It’s a conscious decision, but its also who I am. So I started thinking about doing what I’m doing now when I was a kid.

Music or activism?

Everything. So, I wrote an essay when I was 15 for Black History Month. McDonalds asked the question “How are you going to make Black History?” and it was a writing competition. And in my essay I basically said exactly what I’m doing now— I said “I’m going to become a famous singer and I’m going to use my fame to help my community and not waste that influence that I have. I want to use that influence to bring about good in the world.” I said that then, and I’ve always thought that since I was pretty young. And this is part of who I am.

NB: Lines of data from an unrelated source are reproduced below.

-- pv_equiv track=rewrite | github.com/Heph21/OR-group-5- | Case4bas.py | dataType
-- ===== SOURCE A (Python) =====
-- def dataType(vI):
--     """
--     Purpose: to check whether the vector contains both positive and negative elements
--
--     Input:
--         vI, vector of integers
--
--     Output:
--         We return:
--             1   if the vector contains only positive numbers (and zeros)
--             0   if the vector contains both positive and negative numbers
--             -1  if the vector contains no positive numbers
--     """
--     iPos = 0    # keep count of strictly positive elements of vI
--     iNeg = 0    # keep count of strictly negative elements of vI
--
--     for i in vI:
--         if(i > 0):
--             iPos += 1
--         elif(i < 0):
--             iNeg += 1
--
--     if((iPos > 0) & (iNeg == 0)):
--         return 1
--     elif((iPos == 0) & (iNeg >= 0)):
--         return -1
--     else:
--         return 0
-- ===== SOURCE B (Python) =====
-- def dataType(vI):
--     vI = list(vI)
--     if not vI:
--         return -1
--     mx = max(vI)
--     mn = min(vI)
--     if mx <= 0:
--         return -1
--     if mn >= 0:
--         return 1
--     return 0
-- ===== Notes on version B (the rewrite author's own statement) =====
-- stated objective: simpler
-- what changed: Replaces the per-element positive/negative counting pass and count-based branch chain with an aggregate classification over max(vI) and min(vI), with an explicit empty-list guard.
import Mathlib
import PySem

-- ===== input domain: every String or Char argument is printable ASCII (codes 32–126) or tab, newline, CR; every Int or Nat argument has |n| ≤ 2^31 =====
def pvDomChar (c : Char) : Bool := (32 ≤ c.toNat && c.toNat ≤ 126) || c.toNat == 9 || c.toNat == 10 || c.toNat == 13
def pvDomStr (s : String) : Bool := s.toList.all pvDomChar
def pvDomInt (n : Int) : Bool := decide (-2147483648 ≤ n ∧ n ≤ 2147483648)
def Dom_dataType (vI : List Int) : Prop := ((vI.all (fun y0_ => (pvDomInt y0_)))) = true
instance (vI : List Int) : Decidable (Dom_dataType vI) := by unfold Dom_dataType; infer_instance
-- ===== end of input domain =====

-- B replaces A's positive/negative counting pass with a max/min aggregate classification (objective: simpler).

-- ===== PORT A =====
-- the loop body of A: update (iPos, iNeg) for one element
def pvStepA : Int × Int → Int → Int × Int := fun s i =>
  if i > 0 then (s.1 + 1, s.2) else if i < 0 then (s.1, s.2 + 1) else s

-- literal port of A: a fold keeping (iPos, iNeg), then the branch chain on the counts
def dataType (vI : List Int) : Int :=
  let s := vI.foldl pvStepA (0, 0)
  if s.1 > 0 ∧ s.2 = 0 then 1
  else if s.1 = 0 ∧ s.2 ≥ 0 then -1
  else 0

-- ===== PORT B =====
-- literal port of B: empty guard, then max/min over the list (Python max/min on a nonempty list)
def dataType_alt (vI : List Int) : Int :=
  match vI with
  | [] => -1
  | h :: t =>
    let mx := t.foldl max h
    let mn := t.foldl min h
    if mx ≤ 0 then -1
    else if mn ≥ 0 then 1
    else 0

-- ===== PRECONDITION & SPEC =====
def Spec_dataType (vI : List Int) (out : Int) : Prop := out = dataType_alt vI
instance (vI : List Int) (out : Int) : Decidable (Spec_dataType vI out) := by unfold Spec_dataType; infer_instance

-- ===== CLAIM (what is proved, stated in full; the proofs are below) =====
def Claim_equal_dataType : Prop := ∀ (vI : List Int), Dom_dataType vI → Spec_dataType vI (dataType vI)

-- ===== LEMMAS AND PROOFS =====

theorem pvFoldA_char (vI : List Int) (p n : Int) :
    vI.foldl pvStepA (p, n) =
      (p + ((vI.filter (fun i => decide (0 < i))).length : Int),
       n + ((vI.filter (fun i => decide (i < 0))).length : Int)) := by
  induction vI generalizing p n with
  | nil => simp
  | cons h t ih =>
    simp only [List.foldl_cons, List.filter_cons, pvStepA]
    by_cases h1 : (0:Int) < h
    · have h2 : ¬ h < 0 := by omega
      simp [h1, h2, ih]; ring
    · by_cases h2 : h < 0
      · simp [h1, h2, ih]; ring
      · simp [show ¬ h > 0 from h1, h2, ih]

theorem pvFilterPos_len (vI : List Int) :
    ((vI.filter (fun i => decide (0 < i))).length = 0) ↔ ¬ ∃ x ∈ vI, 0 < x := by
  rw [List.length_eq_zero_iff, List.filter_eq_nil_iff]
  simp

theorem pvFilterNeg_len (vI : List Int) :
    ((vI.filter (fun i => decide (i < 0))).length = 0) ↔ ¬ ∃ x ∈ vI, x < 0 := by
  rw [List.length_eq_zero_iff, List.filter_eq_nil_iff]
  simp

theorem pvFoldMax_pos (t : List Int) (a : Int) :
    (0 < t.foldl max a) ↔ 0 < a ∨ ∃ x ∈ t, 0 < x := by
  induction t generalizing a with
  | nil => simp
  | cons h tl ih =>
    simp only [List.foldl_cons, ih, lt_max_iff, List.mem_cons]
    constructor
    · rintro (⟨h1 | h1⟩ | ⟨x, hx, h1⟩)
      · exact Or.inl h1
      · exact Or.inr ⟨h, Or.inl rfl, h1⟩
      · exact Or.inr ⟨x, Or.inr hx, h1⟩
    · rintro (h1 | ⟨x, (rfl | hx), h1⟩)
      · exact Or.inl (Or.inl h1)
      · exact Or.inl (Or.inr h1)
      · exact Or.inr ⟨x, hx, h1⟩

theorem pvFoldMin_neg (t : List Int) (a : Int) :
    (t.foldl min a < 0) ↔ a < 0 ∨ ∃ x ∈ t, x < 0 := by
  induction t generalizing a with
  | nil => simp
  | cons h tl ih =>
    simp only [List.foldl_cons, ih, min_lt_iff, List.mem_cons]
    constructor
    · rintro (⟨h1 | h1⟩ | ⟨x, hx, h1⟩)
      · exact Or.inl h1
      · exact Or.inr ⟨h, Or.inl rfl, h1⟩
      · exact Or.inr ⟨x, Or.inr hx, h1⟩
    · rintro (h1 | ⟨x, (rfl | hx), h1⟩)
      · exact Or.inl (Or.inl h1)
      · exact Or.inl (Or.inr h1)
      · exact Or.inr ⟨x, hx, h1⟩

-- ===== VERDICT (by name: the statement is the Claim_ definition above) =====
theorem dataType_spec : Claim_equal_dataType := by
  intro vI _
  unfold Spec_dataType
  rcases vI with _ | ⟨h, t⟩
  · simp [dataType, dataType_alt]
  · simp only [dataType, dataType_alt, pvFoldA_char, zero_add]
    have hP := pvFilterPos_len (h :: t)
    have hN := pvFilterNeg_len (h :: t)
    have hMx : (0 < t.foldl max h) ↔ ∃ x ∈ h :: t, 0 < x := by
      rw [pvFoldMax_pos]; simp
    have hMn : (t.foldl min h < 0) ↔ ∃ x ∈ h :: t, x < 0 := by
      rw [pvFoldMin_neg]; simp
    by_cases hpos : ∃ x ∈ h :: t, 0 < x <;> by_cases hneg : ∃ x ∈ h :: t, x < 0 <;>
      simp only [hpos, hneg, iff_true, iff_false, not_true, not_false_iff] at hP hN hMx hMn <;>
      split_ifs <;> omega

I don’t calculate the costs of it. I know there are costs—I know that some people would rather me shut up about political stuff if it’s controversial. Everybody’s fine with you saying “we need better schools,” but they’re not fine when you start getting into the details of what school reform looks like. Everyone’s fine with sending money to starving people in Africa, but when you start talking about racism in America—

Or starving people in America. 

—Right, or poverty in America— it’s a little controversial. But if you want to make real change, there’s no way that the most comfortable thing is the only thing you can talk about. You’re going to have to talk about some things that are less comfortable and a little more controversial. You’re going to have to talk about things that will upset certain people.

Fortunately, I think there’s a tradition of artists being truth tellers, artists who have been activists since Paul Robeson, Nina Simone, and so many other great artists over the years. For most people, I think, they respect an artist that is willing to do that. But there are always going to be some that will think less favorably because you’re willing to speak out, and you have to be willing to take the hit if that happens.

In your professional career have you had a lot of people in your industry try to suggest to you that not speaking up would be preferable?

Not even once. Not once.

That’s interesting. 

They root for me. (Laughs) People in my industry, on the executive side and the artist side, there’s never been one person that’s even suggested that I shouldn’t speak out.

After I spoke out at the Oscars, I got so many notes of support and congratulations. Maybe somebody was thinking it in the background and didn’t say it, but none of their actions have suggested that they didn’t think it was a good thing.

As far as other negatives of your political activism, you kind of mentioned some pushback—is that mostly online? 

It’s mostly online, yeah. I think sometimes we make a mistake thinking that what Twitter eggs do is representative of the people. And of course they represent someone—it’s useful to know that, just so you know, at least to some extent, the kind of resistance you might face. Still, I think you have to be careful not to extrapolate from a few Twitter eggs what the rest of the country’s thinking.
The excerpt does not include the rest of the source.